-- pv_equiv track=rewrite | github.com/deeppavlov/dialogue2graph | dialog2graph/metrics/no_llm_metrics/keys2graph/metrics.py | _collapse_multiedges
-- ===== SOURCE A (Python) =====
-- def _collapse_multiedges(edges):
--     collapsed_edges = {}
--     for u, v, data in edges:
--         key = f"{u}->{v}"
--         if key not in collapsed_edges:
--             collapsed_edges[key] = []
--         if isinstance(data["utterances"], str):
--             collapsed_edges[key].append(data["utterances"])
--         elif isinstance(data["utterances"], list):
--             collapsed_edges[key].extend(data["utterances"])
--     return collapsed_edges
-- ===== SOURCE B (Python) =====
-- def _collapse_multiedges(edges):
--     # two-pass: collect the endpoint keys in first-occurrence order, then build
--     # each group's utterance list by a per-key scan (dict comprehension)
--     keys = list(dict.fromkeys(f"{u}->{v}" for u, v, _ in edges))
--
--     def utts(data):
--         x = data["utterances"]
--         if isinstance(x, str):
--             return [x]
--         if isinstance(x, list):
--             return list(x)
--         return []
--
--     return {k: [s for u, v, d in edges if f"{u}->{v}" == k for s in utts(d)]
--             for k in keys}
-- ===== Notes on version B (the rewrite author's own statement) =====
-- stated objective: alternative
-- what changed: A builds the grouped dict in a single pass, mutating per-key accumulator lists as it scans; B makes two passes: it first dedups the endpoint keys in first-occurrence order (dict.fromkeys) and then builds each group's utterance list with a per-key scan in a dict comprehension.
import Mathlib
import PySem

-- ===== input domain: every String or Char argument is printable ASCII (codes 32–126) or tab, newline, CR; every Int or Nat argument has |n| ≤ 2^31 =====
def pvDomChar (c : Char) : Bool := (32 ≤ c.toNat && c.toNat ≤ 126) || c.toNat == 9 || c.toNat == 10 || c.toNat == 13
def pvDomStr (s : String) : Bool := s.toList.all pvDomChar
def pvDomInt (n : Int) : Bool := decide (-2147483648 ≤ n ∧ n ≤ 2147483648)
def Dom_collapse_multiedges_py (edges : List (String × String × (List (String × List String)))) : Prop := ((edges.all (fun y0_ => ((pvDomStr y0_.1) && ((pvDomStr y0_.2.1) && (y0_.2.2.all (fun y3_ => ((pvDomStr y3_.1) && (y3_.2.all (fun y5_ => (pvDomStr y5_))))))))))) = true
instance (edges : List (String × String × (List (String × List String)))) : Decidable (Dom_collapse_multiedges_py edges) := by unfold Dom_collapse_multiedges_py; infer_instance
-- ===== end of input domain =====

-- B replaces A's single-pass dict accumulation by two passes (dedup the endpoint keys, then a per-key
-- scan building each group's list); same return value, objective: alternative decomposition.

-- ===== PORT A =====
-- f"{u}->{v}"
def pvKeyA (u v : String) : String := u ++ "->" ++ v

-- the loop body: 'if key not in collapsed_edges: …[key] = []' then the isinstance branches; in the
-- typed domain data["utterances"] is a list of strings, so the 'isinstance(.., list)' branch (extend)
-- is the one that fires; data["utterances"] is a first-match dict lookup (none = KeyError, kept out by Pre_).
def pvAStep (d : PySem.Dict String (List String))
    (e : String × String × (List (String × List String))) : PySem.Dict String (List String) :=
  let key := pvKeyA e.1 e.2.1
  let d1 := if d.contains key then d else d.insert key []
  match (PySem.Dict.mk e.2.2).get? "utterances" with
  | some us => d1.insert key (d1.getD key [] ++ us)   -- collapsed_edges[key].extend(...)
  | none => d1                                        -- KeyError in Python; excluded by Pre_

def collapse_multiedges_py (edges : List (String × String × (List (String × List String)))) : List (String × List String) :=
  (edges.foldl pvAStep PySem.Dict.empty).items

-- ===== PORT B =====
-- f"{u}->{v}" for B
def pvKeyB (e : String × String × (List (String × List String))) : String := e.1 ++ "->" ++ e.2.1

-- utts(d): in the typed domain data["utterances"] is a list, so 'list(x)' is returned;
-- a missing "utterances" key is a KeyError in Python (none here), kept out by Pre_.
def pvBUtts (data : List (String × List String)) : List String :=
  ((PySem.Dict.mk data).get? "utterances").getD []

def collapse_multiedges_py_alt (edges : List (String × String × (List (String × List String)))) : List (String × List String) :=
  let keys := PySem.List.dedup (edges.map pvKeyB)   -- list(dict.fromkeys(...))
  keys.map (fun k => (k, (edges.filter (fun e => pvKeyB e == k)).flatMap (fun e => pvBUtts e.2.2)))

-- ===== PRECONDITION & SPEC =====
-- Pre_ excludes exactly the inputs where some edge's data dict has no "utterances" key:
-- there Python A (and B) raise KeyError.
def Pre_collapse_multiedges_py (edges : List (String × String × (List (String × List String)))) : Prop :=
  (edges.all (fun e => e.2.2.any (fun p => p.1 == "utterances"))) = true
instance (edges : List (String × String × (List (String × List String)))) : Decidable (Pre_collapse_multiedges_py edges) := by unfold Pre_collapse_multiedges_py; infer_instance

def pvWitness_collapse_multiedges_py : (List (String × String × (List (String × List String)))) :=
  [("a", "b", [("utterances", ["hi"])]), ("a", "b", [("utterances", ["yo", "x"])]), ("b", "a", [("utterances", [])])]

def Spec_collapse_multiedges_py (edges : List (String × String × (List (String × List String)))) (out : List (String × List String)) : Prop := out = collapse_multiedges_py_alt edges
instance (edges : List (String × String × (List (String × List String)))) (out : List (String × List String)) : Decidable (Spec_collapse_multiedges_py edges out) := by unfold Spec_collapse_multiedges_py; infer_instance

-- ===== CLAIM (what is proved, stated in full; the proofs are below) =====
def Claim_equal_collapse_multiedges_py : Prop := ∀ (edges : List (String × String × (List (String × List String)))), Dom_collapse_multiedges_py edges → Pre_collapse_multiedges_py edges → Spec_collapse_multiedges_py edges (collapse_multiedges_py edges)

-- ===== LEMMAS AND PROOFS =====

-- under Pre_, the lookup data["utterances"] succeeds
lemma pvUtts_some (data : List (String × List String))
    (h : data.any (fun p => p.1 == "utterances") = true) :
    ∃ us, (PySem.Dict.mk data).get? "utterances" = some us := by
  induction data with
  | nil => simp at h
  | cons p rest ih =>
    rw [PySem.Dict.get?_mk_cons]
    by_cases hp : (p.1 == "utterances") = true
    · exact ⟨p.2, by simp [hp]⟩
    · simp only [List.any_cons, hp, Bool.false_or] at h
      simpa [hp] using ih h

-- invariant of A's loop: starting from a dict whose items are ks.map (k, g k) with ks nodup,
-- the fold produces the deduped extended key list, each key paired with its accumulated group.
lemma pvInvariant (edges : List (String × String × (List (String × List String))))
    (ks : List String) (g : String → List String)
    (hnd : ks.Nodup)
    (hpre : ∀ e ∈ edges, e.2.2.any (fun p => p.1 == "utterances") = true) :
    (edges.foldl pvAStep (PySem.Dict.mk (ks.map (fun k => (k, g k))))).items
      = (PySem.Set.update ks (edges.map pvKeyB)).map
          (fun k => (k, (if k ∈ ks then g k else []) ++
            (edges.filter (fun e => pvKeyB e == k)).flatMap (fun e => pvBUtts e.2.2))) := by
  induction edges generalizing ks g with
  | nil =>
    simp only [List.foldl_nil, List.map_nil, PySem.Set.update_nil, List.filter_nil,
      List.flatMap_nil, List.append_nil]
    apply List.map_congr_left
    intro k hk
    simp [hk]
  | cons e es ih =>
    obtain ⟨us, hus⟩ := pvUtts_some e.2.2 (hpre e List.mem_cons_self)
    have hAB : pvKeyA e.1 e.2.1 = pvKeyB e := rfl
    have hkeys : (PySem.Dict.mk (ks.map (fun k => (k, g k)))).keys = ks := by
      rw [PySem.Dict.keys_mk, List.map_map]
      rw [show ((fun x : String × List String => x.1) ∘ fun k => (k, g k)) = id from rfl, List.map_id]
    have hcont : (PySem.Dict.mk (ks.map (fun k => (k, g k)))).contains (pvKeyB e)
        = decide (pvKeyB e ∈ ks) := by
      rw [PySem.Dict.contains_eq_decide_mem_keys, hkeys]
    have hpre' : ∀ e' ∈ es, (e'.2.2.any fun p => p.1 == "utterances") = true :=
      fun e' he' => hpre e' (List.mem_cons_of_mem _ he')
    have hfil : ∀ k : String, ((e :: es).filter (fun e' => pvKeyB e' == k)).flatMap (fun e' => pvBUtts e'.2.2)
        = (if pvKeyB e = k then pvBUtts e.2.2 else []) ++ (es.filter (fun e' => pvKeyB e' == k)).flatMap (fun e' => pvBUtts e'.2.2) := by
      intro k
      rw [List.filter_cons]
      by_cases hke : pvKeyB e = k
      · simp [hke]
      · simp [hke]
    by_cases hmem : pvKeyB e ∈ ks
    · -- the key is already present: in-place overwrite with the extended list
      have hstep : pvAStep (PySem.Dict.mk (ks.map (fun k => (k, g k)))) e
          = PySem.Dict.mk (ks.map (fun k => (k, if k = pvKeyB e then g (pvKeyB e) ++ us else g k))) := by
        unfold pvAStep
        rw [hAB]
        simp only [hus]
        rw [if_pos (by rw [hcont]; simp [hmem])]
        have hgd : (PySem.Dict.mk (ks.map (fun k => (k, g k)))).getD (pvKeyB e) [] = g (pvKeyB e) := by
          apply PySem.Dict.getD_of_mem_items
          · exact List.mem_map.2 ⟨pvKeyB e, hmem, rfl⟩
          · rw [hkeys]; exact hnd
        rw [hgd]
        apply PySem.Dict.ext
        rw [PySem.Dict.items_insert_of_contains _ _ (by rw [hcont]; simp [hmem])]
        show List.map _ (ks.map (fun k => (k, g k))) = _
        rw [List.map_map]
        refine List.map_congr_left (fun k hkk => ?_)
        by_cases hke : k = pvKeyB e <;> simp [Function.comp, hke]
      rw [List.foldl_cons, hstep, ih ks _ hnd hpre']
      have hset : PySem.Set.update ks ((e :: es).map pvKeyB) = PySem.Set.update ks (es.map pvKeyB) := by
        rw [List.map_cons, PySem.Set.update_cons]
        congr 1
        simp only [PySem.Set.add]
        rw [if_pos (by simpa [PySem.Set.contains] using hmem)]
      rw [hset]
      refine List.map_congr_left (fun k hkk => ?_)
      rw [hfil k]
      by_cases hke : k = pvKeyB e
      · subst hke; simp [hmem, pvBUtts, hus, List.append_assoc]
      · have hke' : pvKeyB e ≠ k := fun h => hke h.symm
        simp [hke, hke']
    · -- fresh key: append (key, []) then overwrite it with the utterances
      have hstep : pvAStep (PySem.Dict.mk (ks.map (fun k => (k, g k)))) e
          = PySem.Dict.mk ((ks ++ [pvKeyB e]).map (fun k => (k, if k = pvKeyB e then us else g k))) := by
        unfold pvAStep
        rw [hAB]
        simp only [hus]
        rw [if_neg (by rw [hcont]; simp [hmem])]
        rw [PySem.Dict.getD_insert_self, PySem.Dict.insert_insert_self, List.nil_append]
        apply PySem.Dict.ext
        rw [PySem.Dict.items_insert_of_not_contains _ _ (by rw [hcont]; simp [hmem])]
        show (ks.map (fun k => (k, g k))) ++ [(pvKeyB e, us)] = _
        rw [List.map_append]
        congr 1
        · refine List.map_congr_left (fun k hkk => ?_)
          have hne : k ≠ pvKeyB e := fun h => hmem (h ▸ hkk)
          simp [hne]
        · simp
      have hnd' : (ks ++ [pvKeyB e]).Nodup := by
        rw [List.nodup_append]
        refine ⟨hnd, List.nodup_singleton _, ?_⟩
        intro a ha b hb heq
        rw [List.mem_singleton] at hb
        subst hb
        exact hmem (heq ▸ ha)
      rw [List.foldl_cons, hstep, ih (ks ++ [pvKeyB e]) _ hnd' hpre']
      have hset : PySem.Set.update ks ((e :: es).map pvKeyB) = PySem.Set.update (ks ++ [pvKeyB e]) (es.map pvKeyB) := by
        rw [List.map_cons, PySem.Set.update_cons]
        congr 1
        simp only [PySem.Set.add]
        rw [if_neg (by simp [PySem.Set.contains, hmem])]
      rw [hset]
      refine List.map_congr_left (fun k hkk => ?_)
      rw [hfil k]
      by_cases hke : k = pvKeyB e
      · subst hke; simp [hmem, pvBUtts, hus]
      · have hke' : pvKeyB e ≠ k := fun h => hke h.symm
        simp [hke, hke', List.mem_append]

theorem pv_main (edges : List (String × String × (List (String × List String))))
    (hpre : Pre_collapse_multiedges_py edges) :
    collapse_multiedges_py edges = collapse_multiedges_py_alt edges := by
  unfold Pre_collapse_multiedges_py at hpre
  simp only [List.all_eq_true] at hpre
  have h := pvInvariant edges [] (fun _ => []) List.nodup_nil
    (fun e he => by simpa using hpre e he)
  unfold collapse_multiedges_py collapse_multiedges_py_alt
  simp only [List.map_nil] at h
  rw [show PySem.Dict.empty = PySem.Dict.mk ([] : List (String × List String)) from rfl, h]
  rw [show PySem.Set.update [] (edges.map pvKeyB) = PySem.List.dedup (edges.map pvKeyB) from
    PySem.Set.update_nil_left _]
  simp

-- ===== VERDICT (by name: the statement is the Claim_ definition above) =====
theorem collapse_multiedges_py_spec : Claim_equal_collapse_multiedges_py := by
  intro edges _ hpre
  unfold Spec_collapse_multiedges_py
  exact pv_main edges hpre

- Problem statement
In the material above, tally every line with the string "first" in it, then give that number alone.

- Answer space
3